• **To do**: One line at a time, check the entries below for the word "then", and copy each line that has it.

Start of Block

-- pv_equiv track=rewrite | github.com/spartan289/PycharmProjects | learn/cses/digit_query.py | index_position
-- ===== SOURCE A (Python) =====
-- def index_position(n,pos):
--     i=1
--     while n>0:
--         tmp = n % 10
--         if i==pos:
--             return tmp
--         n = n//10
--         i+=1
--     return 0
-- ===== SOURCE B (Python) =====
-- def index_position(n, pos):
--     # Closed form: pos-th digit from the right; 0 for non-positive n or pos < 1.
--     if n <= 0 or pos < 1:
--         return 0
--     # Early out: if pos exceeds n's bit length then 10**(pos-1) > 2**(pos-1) > n,
--     # so the digit is 0 (also avoids building an astronomically large power).
--     if pos - 1 >= n.bit_length():
--         return 0
--     return (n // 10 ** (pos - 1)) % 10
-- ===== Notes on version B (the rewrite author's own statement) =====
-- stated objective: idiomatic
-- what changed: Replaces the digit-by-digit while loop and counter with the closed-form expression (n // 10**(pos-1)) % 10, guarded by the validity check n > 0 and pos >= 1 and a bit_length early-out for positions past the last digit.
import Mathlib
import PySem

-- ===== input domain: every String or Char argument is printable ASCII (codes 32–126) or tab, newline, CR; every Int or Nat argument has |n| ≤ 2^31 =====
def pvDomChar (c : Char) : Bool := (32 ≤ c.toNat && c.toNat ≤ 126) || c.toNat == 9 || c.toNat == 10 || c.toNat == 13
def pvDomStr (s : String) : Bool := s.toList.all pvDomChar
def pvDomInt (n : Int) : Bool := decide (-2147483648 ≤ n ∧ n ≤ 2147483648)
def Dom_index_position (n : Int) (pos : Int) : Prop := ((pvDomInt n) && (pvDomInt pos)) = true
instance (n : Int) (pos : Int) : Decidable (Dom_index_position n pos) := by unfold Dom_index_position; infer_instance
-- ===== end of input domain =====

-- B replaces A's digit-by-digit while loop with the closed-form (n // 10**(pos-1)) % 10
-- behind the natural validity guard n > 0 ∧ pos ≥ 1 (idiomatic; return value equivalence).

-- ===== PORT A =====
-- literal transliteration of A's while loop: state (n, i), counter i starts at 1
def indexLoopA (n : Int) (i : Int) (pos : Int) : Int :=
  if h : 0 < n then
    let tmp := PySem.Int.mod n 10
    if i = pos then tmp
    else indexLoopA (PySem.Int.floordiv n 10) (i + 1) pos
  else 0
termination_by n.toNat
decreasing_by
  have hfd : PySem.Int.floordiv n 10 = n / 10 := PySem.Int.floordiv_eq_ediv_of_pos (by omega)
  rw [hfd]; omega

def index_position (n : Int) (pos : Int) : Int := indexLoopA n 1 pos

-- ===== PORT B =====
def index_position_alt (n : Int) (pos : Int) : Int :=
  if n ≤ 0 ∨ pos < 1 then 0
  -- n.bit_length() for n > 0 is Nat.log2 n.toNat + 1
  else if ((Nat.log2 n.toNat + 1 : Nat) : Int) ≤ pos - 1 then 0
  else PySem.Int.mod (PySem.Int.floordiv n ((10 : Int) ^ (pos - 1).toNat)) 10

-- ===== PRECONDITION & SPEC =====
def Spec_index_position (n : Int) (pos : Int) (out : Int) : Prop := out = index_position_alt n pos
instance (n : Int) (pos : Int) (out : Int) : Decidable (Spec_index_position n pos out) := by unfold Spec_index_position; infer_instance

-- ===== CLAIM (what is proved, stated in full; the proofs are below) =====
def Claim_equal_index_position : Prop := ∀ (n : Int) (pos : Int), Dom_index_position n pos → Spec_index_position n pos (index_position n pos)

-- ===== LEMMAS AND PROOFS =====

-- characterisation of A's loop: for 0 < n and i ≤ pos it returns the closed-form digit, otherwise 0
theorem indexLoopA_eq (k : Nat) : ∀ (n i pos : Int), n.toNat ≤ k →
    indexLoopA n i pos =
      if 0 < n ∧ i ≤ pos then PySem.Int.mod (PySem.Int.floordiv n ((10 : Int) ^ (pos - i).toNat)) 10
      else 0 := by
  induction k with
  | zero =>
    intro n i pos hk
    have hn : ¬ 0 < n := by omega
    rw [indexLoopA]
    simp [hn]
  | succ k ih =>
    intro n i pos hk
    by_cases hn : 0 < n
    · have hfd : PySem.Int.floordiv n 10 = n / 10 := PySem.Int.floordiv_eq_ediv_of_pos (by omega)
      rw [indexLoopA]
      by_cases hip : i = pos
      · subst hip
        simp only [dif_pos hn, if_pos (⟨hn, le_rfl⟩ : 0 < n ∧ i ≤ i)]
        have h1 : (10 : Int) ^ (i - i).toNat = 1 := by norm_num
        rw [h1, PySem.Int.floordiv_eq_ediv_of_pos one_pos, Int.ediv_one]
        simp
      · simp only [dif_pos hn, if_neg hip]
        rw [ih (PySem.Int.floordiv n 10) (i + 1) pos (by rw [hfd]; omega)]
        by_cases hle : i ≤ pos
        · have hlt : i < pos := lt_of_le_of_ne hle hip
          have hexp : (pos - i).toNat = (pos - (i + 1)).toNat + 1 := by omega
          by_cases hq : 0 < n / 10
          · rw [hfd, if_pos (⟨hq, by omega⟩ : 0 < n / 10 ∧ i + 1 ≤ pos), if_pos (⟨hn, hle⟩ : 0 < n ∧ i ≤ pos)]
            congr 1
            rw [PySem.Int.floordiv_eq_ediv_of_pos (b := (10:Int) ^ (pos - (i+1)).toNat) (by positivity),
                PySem.Int.floordiv_eq_ediv_of_pos (b := (10:Int) ^ (pos - i).toNat) (by positivity),
                hexp, pow_succ, mul_comm ((10:Int) ^ (pos - (i+1)).toNat) 10,
                ← Int.ediv_ediv_of_nonneg (by omega)]
          · -- n < 10, so n / 10^(pos-i) = 0 and both sides are 0
            have hn10 : n < 10 := by
              by_contra hge
              omega
            have hzero : n / (10 : Int) ^ (pos - i).toNat = 0 := by
              apply Int.ediv_eq_zero_of_lt (le_of_lt hn)
              calc n < 10 := hn10
                _ ≤ (10 : Int) ^ (pos - i).toNat := by
                    have : 1 ≤ (pos - i).toNat := by omega
                    calc (10 : Int) = 10 ^ 1 := (pow_one 10).symm
                      _ ≤ 10 ^ (pos - i).toNat := pow_le_pow_right₀ (by omega) this
            rw [hfd, if_neg (show ¬ (0 < n / 10 ∧ i + 1 ≤ pos) by omega), if_pos (⟨hn, hle⟩ : 0 < n ∧ i ≤ pos),
               PySem.Int.floordiv_eq_ediv_of_pos (by positivity), hzero]
            simp [PySem.Int.mod]
        · rw [hfd, if_neg (show ¬ (0 < n / 10 ∧ i + 1 ≤ pos) by omega),
               if_neg (show ¬ (0 < n ∧ i ≤ pos) by omega)]
    · rw [indexLoopA]; simp [hn]

-- ===== VERDICT (by name: the statement is the Claim_ definition above) =====
theorem index_position_spec : Claim_equal_index_position := by
  intro n pos _
  unfold Spec_index_position index_position index_position_alt
  rw [indexLoopA_eq n.toNat n 1 pos le_rfl]
  by_cases hn : 0 < n
  · by_cases hp : 1 ≤ pos
    · rw [if_pos (⟨hn, hp⟩ : 0 < n ∧ 1 ≤ pos), if_neg (show ¬ (n ≤ 0 ∨ pos < 1) by omega)]
      by_cases hb : ((Nat.log2 n.toNat + 1 : Nat) : Int) ≤ pos - 1
      · rw [if_pos hb]
        -- past the bit length the digit is 0: n < 2^(pos-1) ≤ 10^(pos-1)
        have h2 : (n.toNat : Int) < (2 : Int) ^ (pos - 1).toNat := by
          have hlt : n.toNat < 2 ^ (Nat.log2 n.toNat + 1) := Nat.lt_log2_self
          have hle : 2 ^ (Nat.log2 n.toNat + 1) ≤ 2 ^ (pos - 1).toNat :=
            Nat.pow_le_pow_right (by omega) (by omega)
          exact_mod_cast lt_of_lt_of_le hlt hle
        have hzero : n / (10 : Int) ^ (pos - 1).toNat = 0 := by
          apply Int.ediv_eq_zero_of_lt (le_of_lt hn)
          have h10 : (2 : Int) ^ (pos - 1).toNat ≤ (10 : Int) ^ (pos - 1).toNat :=
            pow_le_pow_left₀ (by omega) (by omega) _
          have : (n.toNat : Int) = n := by omega
          omega
        rw [PySem.Int.floordiv_eq_ediv_of_pos (by positivity), hzero]
        simp [PySem.Int.mod]
      · rw [if_neg hb]
    · rw [if_neg (show ¬ (0 < n ∧ 1 ≤ pos) by omega), if_pos (show n ≤ 0 ∨ pos < 1 by omega)]
  · rw [if_neg (show ¬ (0 < n ∧ 1 ≤ pos) by omega), if_pos (show n ≤ 0 ∨ pos < 1 by omega)]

End of Block

• **Output below**:
--     # Early out: if pos exceeds n's bit length then 10**(pos-1) > 2**(pos-1) > n,
  if h : 0 < n then
    if i = pos then tmp
  if n ≤ 0 ∨ pos < 1 then 0
  else if ((Nat.log2 n.toNat + 1 : Nat) : Int) ≤ pos - 1 then 0
      if 0 < n ∧ i ≤ pos then PySem.Int.mod (PySem.Int.floordiv n ((10 : Int) ^ (pos - i).toNat)) 10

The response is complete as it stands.